それがドルガスさんの心に蓋をしてしまった。
と言っても、拗れ過ぎだと思うけど。
「星があっても意味がない。本当は分かっていた、でも絶対に認めたくなかった」
あんなに周りを威嚇していたのは、自分を守るためだったのかな?
ギルマスさんが言うように、かなり小心者なのかもしれないな。
だから怒鳴り散らす方法しか取れなかった。
「でも、あいつ笑ったんだ」
あいつ?
親友のことかな?
「おにぎり食べて、凄く嬉しそうに笑ったんだ。久しぶりにあんな顔を見た」
話していたドルガスさんがいきなり立ち上がって、私たちと向かい合うように立つ。
「悪かった。それと感謝している」
「「あっ」」
ドルガスさんは言うだけ言って、走って行ってしまった。
ただ。
「ドルガスさんの顔、真っ赤でしたね」
「あぁ、あんな兄の顔を見たのは初めてだった。
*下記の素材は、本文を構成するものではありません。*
-- pv_equiv track=rewrite | github.com/CserYe03na/DS-Interviewer-MultiAgent | scripts/extract_sql_raw.py | clean_description
-- ===== SOURCE A (Python) =====
-- def clean_description(raw: str) -> str:
--     lines = raw.splitlines()
--
--     # Remove first line like "-- Question ..."
--     if lines and lines[0].strip().startswith("--"):
--         lines = lines[1:]
--
--     cleaned = []
--     in_solution = False
--
--     for raw_line in lines:
--         line = raw_line.strip()
--
--         # skip solution section
--         if line.lower().startswith("solution") or "solution:" in line.lower():
--             in_solution = True
--             continue
--         if in_solution:
--             continue
--
--         # remove "--" prefix
--         if line.startswith("--"):
--             line = line[2:].strip()
--
--         if not line:
--             continue
--
--         # remove ascii table lines
--         if line.startswith("|") or line.startswith("+"):
--             continue
--
--         # remove markdown table header
--         if "|" in line and ("--" in line or "---" in line):
--             continue
--
--         # remove schema lines
--         blacklist = [
--             "create table", "primary key",
--             "column name", "type", "table "
--         ]
--         if any(k in line.lower() for k in blacklist):
--             continue
--
--         cleaned.append(line)
--
--     return "\n".join(cleaned).strip()
-- ===== SOURCE B (Python) =====
-- _BLACKLIST = ["create table", "primary key", "column name", "type", "table "]
--
--
-- def clean_description(raw: str) -> str:
--     lines = raw.splitlines()
--     if lines and lines[0].strip().startswith("--"):
--         lines = lines[1:]
--     # Single right-to-left pass: a solution marker line resets the accumulator,
--     # which discards everything that came after it; the last (leftmost) marker
--     # wins, so only lines before the first marker survive.
--     kept = []  # in reverse order
--     for raw_line in reversed(lines):
--         s = raw_line.strip()
--         low = s.lower()
--         if low.startswith("solution") or "solution:" in low:
--             kept = []
--             continue
--         line = s[2:].strip() if s.startswith("--") else s
--         if (line
--                 and not (line.startswith("|") or line.startswith("+"))
--                 and not ("|" in line and ("--" in line or "---" in line))
--                 and not any(k in line.lower() for k in _BLACKLIST)):
--             kept.append(line)
--     return "\n".join(reversed(kept)).strip()
-- ===== Notes on version B (the rewrite author's own statement) =====
-- stated objective: alternative
-- what changed: Replaces A's left-to-right loop with an in_solution flag by a single right-to-left pass whose accumulator is reset at each solution-marker line (the leftmost marker resets last, so exactly the lines before the first marker survive), with the per-line skip checks merged into one keep-condition.
import Mathlib
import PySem

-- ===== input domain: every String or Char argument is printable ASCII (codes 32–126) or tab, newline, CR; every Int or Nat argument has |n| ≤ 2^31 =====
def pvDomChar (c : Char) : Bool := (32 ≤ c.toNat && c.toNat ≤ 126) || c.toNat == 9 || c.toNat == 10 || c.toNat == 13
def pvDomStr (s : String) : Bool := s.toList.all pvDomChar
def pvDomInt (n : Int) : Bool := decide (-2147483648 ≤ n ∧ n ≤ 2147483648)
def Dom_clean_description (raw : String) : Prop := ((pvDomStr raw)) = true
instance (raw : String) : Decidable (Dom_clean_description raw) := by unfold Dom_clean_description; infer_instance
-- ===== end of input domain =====

-- B replaces A's left-to-right loop with an in_solution flag by a single right-to-left pass
-- whose accumulator is reset at each solution-marker line (the leftmost marker resets last,
-- so exactly the lines before the first marker survive); objective: alternative, same cost.

-- ===== PORT A =====
-- the loop over lines, state = (accumulated cleaned lines, in_solution flag)
def cdLoopA : List String → List String → Bool → List String
  | [], cleaned, _ => cleaned
  | raw_line :: rest, cleaned, in_solution =>
    let line := PySem.Str.strip raw_line
    if PySem.Str.startswith (PySem.Str.lower line) "solution"
        || PySem.Str.isIn "solution:" (PySem.Str.lower line) then
      cdLoopA rest cleaned true
    else if in_solution then
      cdLoopA rest cleaned in_solution
    else
      let line := if PySem.Str.startswith line "--"
                  then PySem.Str.strip (PySem.Str.slice line (some 2) none) else line
      if line == "" then cdLoopA rest cleaned in_solution
      else if PySem.Str.startswith line "|" || PySem.Str.startswith line "+" then
        cdLoopA rest cleaned in_solution
      else if PySem.Str.isIn "|" line
          && (PySem.Str.isIn "--" line || PySem.Str.isIn "---" line) then
        cdLoopA rest cleaned in_solution
      else if ["create table", "primary key", "column name", "type", "table "].any
          (fun k => PySem.Str.isIn k (PySem.Str.lower line)) then
        cdLoopA rest cleaned in_solution
      else cdLoopA rest (cleaned ++ [line]) in_solution

def clean_description (raw : String) : String :=
  let lines := PySem.Str.splitlines raw
  let lines := if lines ≠ [] ∧ PySem.Str.startswith (PySem.Str.strip lines[0]!) "--"
               then lines.drop 1 else lines
  PySem.Str.strip (PySem.Str.join "\n" (cdLoopA lines [] false))

-- ===== PORT B =====
-- one step of B's backward loop: reset on a solution marker, else keep the cleaned line if it passes
def cdStepB (kept : List String) (raw_line : String) : List String :=
  let s := PySem.Str.strip raw_line
  let low := PySem.Str.lower s
  if PySem.Str.startswith low "solution" || PySem.Str.isIn "solution:" low then []
  else
    let line := if PySem.Str.startswith s "--"
                then PySem.Str.strip (PySem.Str.slice s (some 2) none) else s
    if !(line == "")
        && !(PySem.Str.startswith line "|" || PySem.Str.startswith line "+")
        && !(PySem.Str.isIn "|" line
              && (PySem.Str.isIn "--" line || PySem.Str.isIn "---" line))
        && !(["create table", "primary key", "column name", "type", "table "].any
              (fun k => PySem.Str.isIn k (PySem.Str.lower line))) then
      kept ++ [line]
    else kept

-- the 'for raw_line in reversed(lines)' loop
def cdLoopB : List String → List String → List String
  | [], kept => kept
  | l :: rest, kept => cdLoopB rest (cdStepB kept l)

def clean_description_alt (raw : String) : String :=
  let lines := PySem.Str.splitlines raw
  let lines := if lines ≠ [] ∧ PySem.Str.startswith (PySem.Str.strip lines[0]!) "--"
               then lines.drop 1 else lines
  PySem.Str.strip (PySem.Str.join "\n" ((cdLoopB lines.reverse []).reverse))

-- ===== PRECONDITION & SPEC =====
def Spec_clean_description (raw : String) (out : String) : Prop := out = clean_description_alt raw
instance (raw : String) (out : String) : Decidable (Spec_clean_description raw out) := by unfold Spec_clean_description; infer_instance

-- ===== CLAIM (what is proved, stated in full; the proofs are below) =====
def Claim_equal_clean_description : Prop := ∀ (raw : String), Dom_clean_description raw → Spec_clean_description raw (clean_description raw)

-- ===== LEMMAS AND PROOFS =====

-- once in_solution is set, A's loop appends nothing
lemma cdLoopA_true (ls : List String) (acc : List String) : cdLoopA ls acc true = acc := by
  induction ls with
  | nil => rfl
  | cons l rest ih => simp only [cdLoopA]; split_ifs <;> exact ih

-- A's accumulator only grows at the end (in_solution = false)
lemma cdLoopA_acc (ls : List String) (acc : List String) :
    cdLoopA ls acc false = acc ++ cdLoopA ls [] false := by
  induction ls generalizing acc with
  | nil => simp [cdLoopA]
  | cons l rest ih =>
    simp only [cdLoopA, Bool.false_eq_true, if_false]
    split_ifs <;>
      first
        | rw [cdLoopA_true, cdLoopA_true, List.append_nil]
        | exact ih acc
        | (rw [ih (acc ++ _), ih ([] ++ _)]; simp [List.append_assoc])

-- B's loop is a fold; processing one more element on the left of the reversed list
lemma cdLoopB_append (xs : List String) (l : String) (kept : List String) :
    cdLoopB (xs ++ [l]) kept = cdStepB (cdLoopB xs kept) l := by
  induction xs generalizing kept with
  | nil => rfl
  | cons x rest ih => simp [cdLoopB, ih]

-- the two loops compute the same list of kept lines
lemma cdLoop_agree (ls : List String) :
    cdLoopA ls [] false = (cdLoopB ls.reverse []).reverse := by
  induction ls with
  | nil => rfl
  | cons l rest ih =>
    rw [List.reverse_cons, cdLoopB_append]
    simp only [cdLoopA, cdStepB, Bool.false_eq_true, if_false]
    by_cases hs : (PySem.Str.startswith (PySem.Str.lower (PySem.Str.strip l)) "solution"
        || PySem.Str.isIn "solution:" (PySem.Str.lower (PySem.Str.strip l))) = true
    · rw [if_pos hs, if_pos hs, cdLoopA_true, List.reverse_nil]
    · rw [if_neg hs, if_neg hs]
      generalize (if PySem.Str.startswith (PySem.Str.strip l) "--" = true
          then PySem.Str.strip (PySem.Str.slice (PySem.Str.strip l) (some 2) none)
          else PySem.Str.strip l) = t
      cases h1 : (t == "") <;>
        cases h2 : (PySem.Str.startswith t "|" || PySem.Str.startswith t "+") <;>
        cases h3 : (PySem.Str.isIn "|" t
            && (PySem.Str.isIn "--" t || PySem.Str.isIn "---" t)) <;>
        cases h4 : (["create table", "primary key", "column name", "type", "table "].any
            (fun k => PySem.Str.isIn k (PySem.Str.lower t))) <;>
        simp only [h1, h2, h3, h4, Bool.not_true, Bool.not_false, Bool.and_true,
          Bool.and_false, Bool.false_eq_true, if_false, if_true, List.nil_append] <;>
        first
          | exact ih
          | (rw [cdLoopA_acc rest [t], ih, List.reverse_append, List.reverse_cons,
              List.reverse_nil]; rfl)

-- ===== VERDICT (by name: the statement is the Claim_ definition above) =====
theorem clean_description_spec : Claim_equal_clean_description := by
  intro raw _
  unfold Spec_clean_description clean_description clean_description_alt
  simp only [cdLoop_agree]
-- ===== PRECONDITION & SPEC =====
def Spec_get_skill_category (skills : List String) (out : List (String × List String)) : Prop := out = get_skill_category_alt skills
instance (skills : List String) (out : List (String × List String)) : Decidable (Spec_get_skill_category skills out) := by unfold Spec_get_skill_category; infer_instance

-- ===== CLAIM (what is proved, stated in full; the proofs are below) =====
def Claim_equal_get_skill_category : Prop := ∀ (skills : List String), Dom_get_skill_category skills → Spec_get_skill_category skills (get_skill_category skills)

-- ===== LEMMAS AND PROOFS =====

-- the label A's elif chain assigns to one skill
def aLabel (s : String) : String :=
  if programming_skills.contains s then "Programming"
  else if web_skills.contains s then "Web Development"
  else if database_skills.contains s then "Database"
  else if ml_skills.contains s then "Data Science & ML"
  else if devops_skills.contains s then "Cloud & DevOps"
  else "Tools"

theorem step_eq : (fun (cats : PySem.Dict String (List String)) (skill : String) =>
    if programming_skills.contains skill then cats.modify "Programming" [] (fun v => v ++ [skill])
    else if web_skills.contains skill then cats.modify "Web Development" [] (fun v => v ++ [skill])
    else if database_skills.contains skill then cats.modify "Database" [] (fun v => v ++ [skill])
    else if ml_skills.contains skill then cats.modify "Data Science & ML" [] (fun v => v ++ [skill])
    else if devops_skills.contains skill then cats.modify "Cloud & DevOps" [] (fun v => v ++ [skill])
    else cats.modify "Tools" [] (fun v => v ++ [skill]))
    = (fun cats skill => cats.modify (aLabel skill) [] (fun v => v ++ [skill])) := by
  funext cats skill
  unfold aLabel
  split_ifs <;> rfl

theorem aLabel_cases (s : String) :
    aLabel s = "Programming" ∨ aLabel s = "Web Development" ∨ aLabel s = "Database" ∨
    aLabel s = "Data Science & ML" ∨ aLabel s = "Cloud & DevOps" ∨ aLabel s = "Tools" := by
  unfold aLabel; split_ifs <;> simp

-- loop invariant for A's fold: each category accumulates the skills the chain labels with it, in order
set_option maxRecDepth 10000 in
set_option maxHeartbeats 2000000 in
theorem fold_inv (l : List String) (v1 v2 v3 v4 v5 v6 : List String) :
    l.foldl (fun cats skill => cats.modify (aLabel skill) [] (fun v => v ++ [skill]))
      (PySem.Dict.ofList [("Programming", v1), ("Web Development", v2), ("Database", v3),
        ("Data Science & ML", v4), ("Cloud & DevOps", v5), ("Tools", v6)]) =
    PySem.Dict.ofList [("Programming", v1 ++ l.filter (fun s => aLabel s == "Programming")),
      ("Web Development", v2 ++ l.filter (fun s => aLabel s == "Web Development")),
      ("Database", v3 ++ l.filter (fun s => aLabel s == "Database")),
      ("Data Science & ML", v4 ++ l.filter (fun s => aLabel s == "Data Science & ML")),
      ("Cloud & DevOps", v5 ++ l.filter (fun s => aLabel s == "Cloud & DevOps")),
      ("Tools", v6 ++ l.filter (fun s => aLabel s == "Tools"))] := by
  induction l generalizing v1 v2 v3 v4 v5 v6 with
  | nil => simp
  | cons x l ih =>
    rcases aLabel_cases x with h|h|h|h|h|h <;>
      simp only [List.foldl_cons, h, List.filter_cons]
    case cons.inl =>
      rw [show (PySem.Dict.ofList [("Programming", v1), ("Web Development", v2), ("Database", v3), ("Data Science & ML", v4), ("Cloud & DevOps", v5), ("Tools", v6)]).modify "Programming" [] (fun v => v ++ [x]) = PySem.Dict.ofList [("Programming", v1 ++ [x]), ("Web Development", v2), ("Database", v3), ("Data Science & ML", v4), ("Cloud & DevOps", v5), ("Tools", v6)] from rfl, ih]
      simp [List.append_assoc]
    case cons.inr.inl =>
      rw [show (PySem.Dict.ofList [("Programming", v1), ("Web Development", v2), ("Database", v3), ("Data Science & ML", v4), ("Cloud & DevOps", v5), ("Tools", v6)]).modify "Web Development" [] (fun v => v ++ [x]) = PySem.Dict.ofList [("Programming", v1), ("Web Development", v2 ++ [x]), ("Database", v3), ("Data Science & ML", v4), ("Cloud & DevOps", v5), ("Tools", v6)] from rfl, ih]
      simp [List.append_assoc]
    case cons.inr.inr.inl =>
      rw [show (PySem.Dict.ofList [("Programming", v1), ("Web Development", v2), ("Database", v3), ("Data Science & ML", v4), ("Cloud & DevOps", v5), ("Tools", v6)]).modify "Database" [] (fun v => v ++ [x]) = PySem.Dict.ofList [("Programming", v1), ("Web Development", v2), ("Database", v3 ++ [x]), ("Data Science & ML", v4), ("Cloud & DevOps", v5), ("Tools", v6)] from rfl, ih]
      simp [List.append_assoc]
    case cons.inr.inr.inr.inl =>
      rw [show (PySem.Dict.ofList [("Programming", v1), ("Web Development", v2), ("Database", v3), ("Data Science & ML", v4), ("Cloud & DevOps", v5), ("Tools", v6)]).modify "Data Science & ML" [] (fun v => v ++ [x]) = PySem.Dict.ofList [("Programming", v1), ("Web Development", v2), ("Database", v3), ("Data Science & ML", v4 ++ [x]), ("Cloud & DevOps", v5), ("Tools", v6)] from rfl, ih]
      simp [List.append_assoc]
    case cons.inr.inr.inr.inr.inl =>
      rw [show (PySem.Dict.ofList [("Programming", v1), ("Web Development", v2), ("Database", v3), ("Data Science & ML", v4), ("Cloud & DevOps", v5), ("Tools", v6)]).modify "Cloud & DevOps" [] (fun v => v ++ [x]) = PySem.Dict.ofList [("Programming", v1), ("Web Development", v2), ("Database", v3), ("Data Science & ML", v4), ("Cloud & DevOps", v5 ++ [x]), ("Tools", v6)] from rfl, ih]
      simp [List.append_assoc]
    case cons.inr.inr.inr.inr.inr =>
      rw [show (PySem.Dict.ofList [("Programming", v1), ("Web Development", v2), ("Database", v3), ("Data Science & ML", v4), ("Cloud & DevOps", v5), ("Tools", v6)]).modify "Tools" [] (fun v => v ++ [x]) = PySem.Dict.ofList [("Programming", v1), ("Web Development", v2), ("Database", v3), ("Data Science & ML", v4), ("Cloud & DevOps", v5), ("Tools", v6 ++ [x])] from rfl, ih]
      simp [List.append_assoc]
それに少し足がもつれていたよな」
「はい」
走っていく後ろ姿が、途中でよろめいていた。
おそらく恥ずかしさと緊張とで、体が硬くなってしまったせいだろう。
「えっと、ドルイドさん」
「あぁ、なんだ?」
「ドルガスさんは、何が言いたかったのでしょうか?」
なんとなく言いたかったことは分かるのだが……。
「ん~、『こめ』しか育たないところで農業をしている親友が『こめ』が食べられると知って喜んでいたって事かな?」
やはり、そう言う事なんだろうな。
「で、親友の農業が米で成功しそうだから『ありがとう』って事だろうな」
「そう言う事ですよね?」
ドルイドさんと顔を見合わせる。
そして2人同時に、笑いだす。
最後のドルガスさんの様子で、相当恥ずかしかったことは分かったが。
それにしたって、もう少し分かりやすく話してほしかった。
「いい方向へ転んだって事で、いいのでしょうか?」
「だと思う。父さんも母さんも安心するだろう」
ドルイドさんが苦笑いしている。
彼は長年色々と言われてきたのだから、すぐに許すことは出来ないかもしれないな。
「旅から戻って来たら、ゆっくり話せるかもしれないですね。兄弟3人で」
少し時間が経てば、きっとやり直せるはず。